The trunks should be trimmed into rough planking on site, with this lumber treated to kill both fungus and insects. I think this could be done with the steam and smoke from the charcoal-burning process, which contains a strong natural creosote. Otherwise we could gather the condensate and either paint the planking with it, or dip it in it.

This way, I believe the sickness could be halted and maybe even prevented from spreading so fast -- and at the same time valuable lumber salvaged. Some of the charcoal might also be of salable quality, suitable for barbecues and so on; the rest could be spread in the forest to improve soil quality.
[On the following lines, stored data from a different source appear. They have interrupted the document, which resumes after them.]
-- pv_equiv track=rewrite | github.com/rootsdev/nama | src/data/prepare.py | _merge_prefixes
-- ===== SOURCE A (Python) =====
-- from typing import List, Dict, Tuple, Set
--
-- def _merge_prefixes(beginning_prefixes: Set[str], anywhere_prefixes: Set[str], name_pieces: List[str]) -> List[str]:
--     prefixes = []
--     pieces = []
--     for ix, piece in enumerate(name_pieces):
--         if (ix == 0 and piece in beginning_prefixes) or (piece in anywhere_prefixes):
--             prefixes.append(piece)
--         else:
--             if len(prefixes) > 0:
--                 piece = "".join(prefixes) + piece
--                 prefixes = []
--             pieces.append(piece)
--     if len(prefixes) > 0:
--         piece = "".join(prefixes)
--         pieces.append(piece)
--     return pieces
-- ===== SOURCE B (Python) =====
-- def _merge_prefixes(beginning_prefixes, anywhere_prefixes, name_pieces):
--     # pass 1: prefix flags (index 0 also honours beginning_prefixes)
--     flags = [p in anywhere_prefixes for p in name_pieces]
--     if name_pieces and name_pieces[0] in beginning_prefixes:
--         flags[0] = True
--     # pass 2: right-to-left fold; a prefix piece glues onto the piece
--     # emitted just after it, or stands alone if nothing follows
--     rev = []
--     for piece, flag in zip(reversed(name_pieces), reversed(flags)):
--         if not flag:
--             rev.append(piece)
--         elif rev:
--             rev[-1] = piece + rev[-1]
--         else:
--             rev.append(piece)
--     rev.reverse()
--     return rev
-- ===== Notes on version B (the rewrite author's own statement) =====
-- stated objective: alternative
-- what changed: Replaced the single forward loop carrying a pending-prefix accumulator and a final flush by two passes: a flag-computation pass plus a right-to-left fold that glues each prefix piece onto the head of the already-grouped tail.
import Mathlib
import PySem

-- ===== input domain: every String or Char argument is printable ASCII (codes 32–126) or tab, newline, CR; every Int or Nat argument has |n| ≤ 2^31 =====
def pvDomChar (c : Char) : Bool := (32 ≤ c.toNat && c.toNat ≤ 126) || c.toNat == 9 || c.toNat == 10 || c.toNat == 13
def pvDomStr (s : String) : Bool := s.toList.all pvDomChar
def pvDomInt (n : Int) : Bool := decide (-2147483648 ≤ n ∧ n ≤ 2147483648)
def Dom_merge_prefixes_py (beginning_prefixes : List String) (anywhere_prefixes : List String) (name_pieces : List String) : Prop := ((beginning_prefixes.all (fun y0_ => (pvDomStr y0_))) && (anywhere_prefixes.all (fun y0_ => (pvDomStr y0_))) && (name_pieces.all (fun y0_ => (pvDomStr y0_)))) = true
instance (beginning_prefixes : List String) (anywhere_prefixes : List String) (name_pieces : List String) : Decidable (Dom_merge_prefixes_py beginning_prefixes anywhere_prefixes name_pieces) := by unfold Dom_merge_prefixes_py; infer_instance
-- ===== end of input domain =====

-- B replaces A's accumulator loop by a flag pass plus a right-recursive grouping pass (alternative decomposition, same cost).

-- ===== PORT A =====
-- the for-loop of A, state = (prefixes, pieces), ix is the enumerate counter
def aLoop (bp ap : List String) : Nat → List String → List String × List String → List String × List String
  | _, [], st => st
  | ix, piece :: rest, (prefixes, pieces) =>
    if (ix == 0 && bp.contains piece) || ap.contains piece then
      aLoop bp ap (ix + 1) rest (prefixes ++ [piece], pieces)
    else
      if prefixes.length > 0 then
        aLoop bp ap (ix + 1) rest ([], pieces ++ [String.join prefixes ++ piece])
      else
        aLoop bp ap (ix + 1) rest (prefixes, pieces ++ [piece])

def merge_prefixes_py (beginning_prefixes : List String) (anywhere_prefixes : List String) (name_pieces : List String) : List String :=
  let st := aLoop beginning_prefixes anywhere_prefixes 0 name_pieces ([], [])
  if st.1.length > 0 then st.2 ++ [String.join st.1] else st.2

-- ===== PORT B =====
-- Source B's right-to-left loop body: glue a prefix piece onto the head of the grouped tail
def altStep (pf : String × Bool) (rest : List String) : List String :=
  if !pf.2 then pf.1 :: rest
  else match rest with
    | r :: rs => (pf.1 ++ r) :: rs
    | [] => [pf.1]

-- Source B's reversed loop building `rev` is a right fold over the (piece, flag) pairs
def altGroup (l : List (String × Bool)) : List String := l.foldr altStep []

def merge_prefixes_py_alt (beginning_prefixes : List String) (anywhere_prefixes : List String) (name_pieces : List String) : List String :=
  let flags : List Bool :=
    match name_pieces with
    | [] => []
    | p :: ps =>
      (if beginning_prefixes.contains p then true else anywhere_prefixes.contains p)
        :: ps.map (fun q => anywhere_prefixes.contains q)
  altGroup (name_pieces.zip flags)

-- ===== PRECONDITION & SPEC =====
def Spec_merge_prefixes_py (beginning_prefixes : List String) (anywhere_prefixes : List String) (name_pieces : List String) (out : List String) : Prop := out = merge_prefixes_py_alt beginning_prefixes anywhere_prefixes name_pieces
instance (beginning_prefixes : List String) (anywhere_prefixes : List String) (name_pieces : List String) (out : List String) : Decidable (Spec_merge_prefixes_py beginning_prefixes anywhere_prefixes name_pieces out) := by unfold Spec_merge_prefixes_py; infer_instance

-- ===== CLAIM (what is proved, stated in full; the proofs are below) =====
def Claim_equal_merge_prefixes_py : Prop := ∀ (beginning_prefixes : List String) (anywhere_prefixes : List String) (name_pieces : List String), Dom_merge_prefixes_py beginning_prefixes anywhere_prefixes name_pieces → Spec_merge_prefixes_py beginning_prefixes anywhere_prefixes name_pieces (merge_prefixes_py beginning_prefixes anywhere_prefixes name_pieces)

-- ===== LEMMAS AND PROOFS =====

-- the final flush of A's loop state
def aFinish (st : List String × List String) : List String :=
  if st.1.length > 0 then st.2 ++ [String.join st.1] else st.2

-- gluing a pending prefix group onto the front of an already-grouped tail
def glue (pref : List String) (l : List String) : List String :=
  if pref = [] then l
  else match l with
    | [] => [String.join pref]
    | r :: rs => (String.join pref ++ r) :: rs

theorem join_append_single (l : List String) (s : String) :
    String.join (l ++ [s]) = String.join l ++ s := by
  simp [String.join, List.foldl_append]

theorem glue_snoc (pref : List String) (piece : String) (l : List String) :
    glue (pref ++ [piece]) l =
    glue pref (match l with | r :: rs => (piece ++ r) :: rs | [] => [piece]) := by
  cases l with
  | nil =>
    cases pref with
    | nil => simp [glue, String.join]
    | cons a as =>
      rw [glue, glue, if_neg (by simp), if_neg (by simp), join_append_single]
  | cons r rs =>
    cases pref with
    | nil => simp [glue, String.join]
    | cons a as =>
      rw [glue, glue, if_neg (by simp), if_neg (by simp), join_append_single,
        String.append_assoc]

theorem aLoop_glue (bp ap : List String) (rest : List String) :
    ∀ (n : Nat) (pref pieces : List String),
    aFinish (aLoop bp ap (n + 1) rest (pref, pieces)) =
      pieces ++ glue pref (altGroup (rest.zip (rest.map (fun q => ap.contains q)))) := by
  induction rest with
  | nil =>
    intro n pref pieces
    cases pref with
    | nil => simp [aLoop, aFinish, glue, altGroup]
    | cons a as => simp [aLoop, aFinish, glue, altGroup]
  | cons piece rest ih =>
    intro n pref pieces
    by_cases hm : piece ∈ ap
    · have : aLoop bp ap (n + 1) (piece :: rest) (pref, pieces) =
          aLoop bp ap (n + 2) rest (pref ++ [piece], pieces) := by
        simp [aLoop, hm]
      rw [this, ih (n + 1)]
      simp [altGroup, altStep, hm, glue_snoc]
    · cases pref with
      | nil =>
        have : aLoop bp ap (n + 1) (piece :: rest) ([], pieces) =
            aLoop bp ap (n + 2) rest ([], pieces ++ [piece]) := by
          simp [aLoop, hm]
        rw [this, ih (n + 1)]
        simp [altGroup, altStep, hm, glue]
      | cons a as =>
        have : aLoop bp ap (n + 1) (piece :: rest) (a :: as, pieces) =
            aLoop bp ap (n + 2) rest ([], pieces ++ [String.join (a :: as) ++ piece]) := by
          simp [aLoop, hm]
        rw [this, ih (n + 1)]
        simp [altGroup, altStep, hm, glue]

-- ===== VERDICT (by name: the statement is the Claim_ definition above) =====
theorem merge_prefixes_py_spec : Claim_equal_merge_prefixes_py := by
  intro bp ap np _
  unfold Spec_merge_prefixes_py merge_prefixes_py merge_prefixes_py_alt
  cases np with
  | nil => simp [aLoop, altGroup]
  | cons p ps =>
    by_cases hf : p ∈ bp ∨ p ∈ ap
    · have : aLoop bp ap 0 (p :: ps) ([], []) = aLoop bp ap 1 ps ([p], []) := by
        rcases hf with h | h <;> simp [aLoop, h]
      show aFinish (aLoop bp ap 0 (p :: ps) ([], [])) = _
      rw [this, aLoop_glue bp ap ps 0]
      have hflag : ¬ (p ∉ bp ∧ p ∉ ap) := by tauto
      simp [altGroup, altStep, glue, String.join, hflag]
      cases List.foldr altStep [] (ps.zip (List.map (fun q => decide (q ∈ ap)) ps)) <;> rfl
    · have h1 : p ∉ bp := fun h => hf (Or.inl h)
      have h2 : p ∉ ap := fun h => hf (Or.inr h)
      have : aLoop bp ap 0 (p :: ps) ([], []) = aLoop bp ap 1 ps ([], [p]) := by
        simp [aLoop, h1, h2]
      show aFinish (aLoop bp ap 0 (p :: ps) ([], [])) = _
      rw [this, aLoop_glue bp ap ps 0]
      simp [altGroup, altStep, h1, h2, glue]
Either way, whether to reduce human allergies or to try to improve the health of woodlands, we need to act. It is also sensible to derive products in the process that can support jobs and pay back some of the costs.

Recently, through friends in Canada, an excellent example of a woodland product has come into my hands. It is cutlery, made of what normally would be considered waste wood. The cutlery is made in British Columbia and is called Aspenware. It is allergen free, and biodegradable. It is also very light, and should you want to reuse it, it washes easily. The company literature claims that Americans use more than 60 billion pieces of disposable cutlery a year -- most of it plastic made from petrochemicals. This wooden cutlery is far better, and more pleasant to use.

Now I am quite aware of the great disposable-chopsticks debate in Japan. If imported tropical lumber was used to make them, I too would stand against their use. However, if trimmed-out lumber -- such as cedar, for example -- can be utilized, I will readily continue to use them. Disposable chopsticks are hygienic, easy to manipulate and, if saved, they make great kindling to light a fire. (Yes, I know, not so many of you get to light fires in Japan, but you could leave them to burn in a can when the electricity goes out after an earthquake. I've actually seen a can designed for just that.)

I've given a set of Aspenware cultery to my friends at All Nippon Airways, and another to Nagano Gov. Yasuo Tanaka, who is doing his utmost to encourage the wise recycling of trimmed-out lumber in our prefecture, using it for everything from school furniture and classroom paneling to wooden guard rails.

However we use the harvested wood, we cannot allow conifer woods to go on being sickly, nor can we have so much standing dead pine wood or oak wood. It increases the danger of forest fires, and with so much dead wood, a forest fire on steep mountain slopes could easily create intensely hot firestorms. Remember that traditional blacksmiths in Japan use pine charcoal, and that oak makes the very best firewood, burning long and hot. And also remember that only 2 percent or less of Japan's woodland is of old-growth forest, all the rest is either man-made or man-modified -- and it desperately needs to be looked after and properly managed.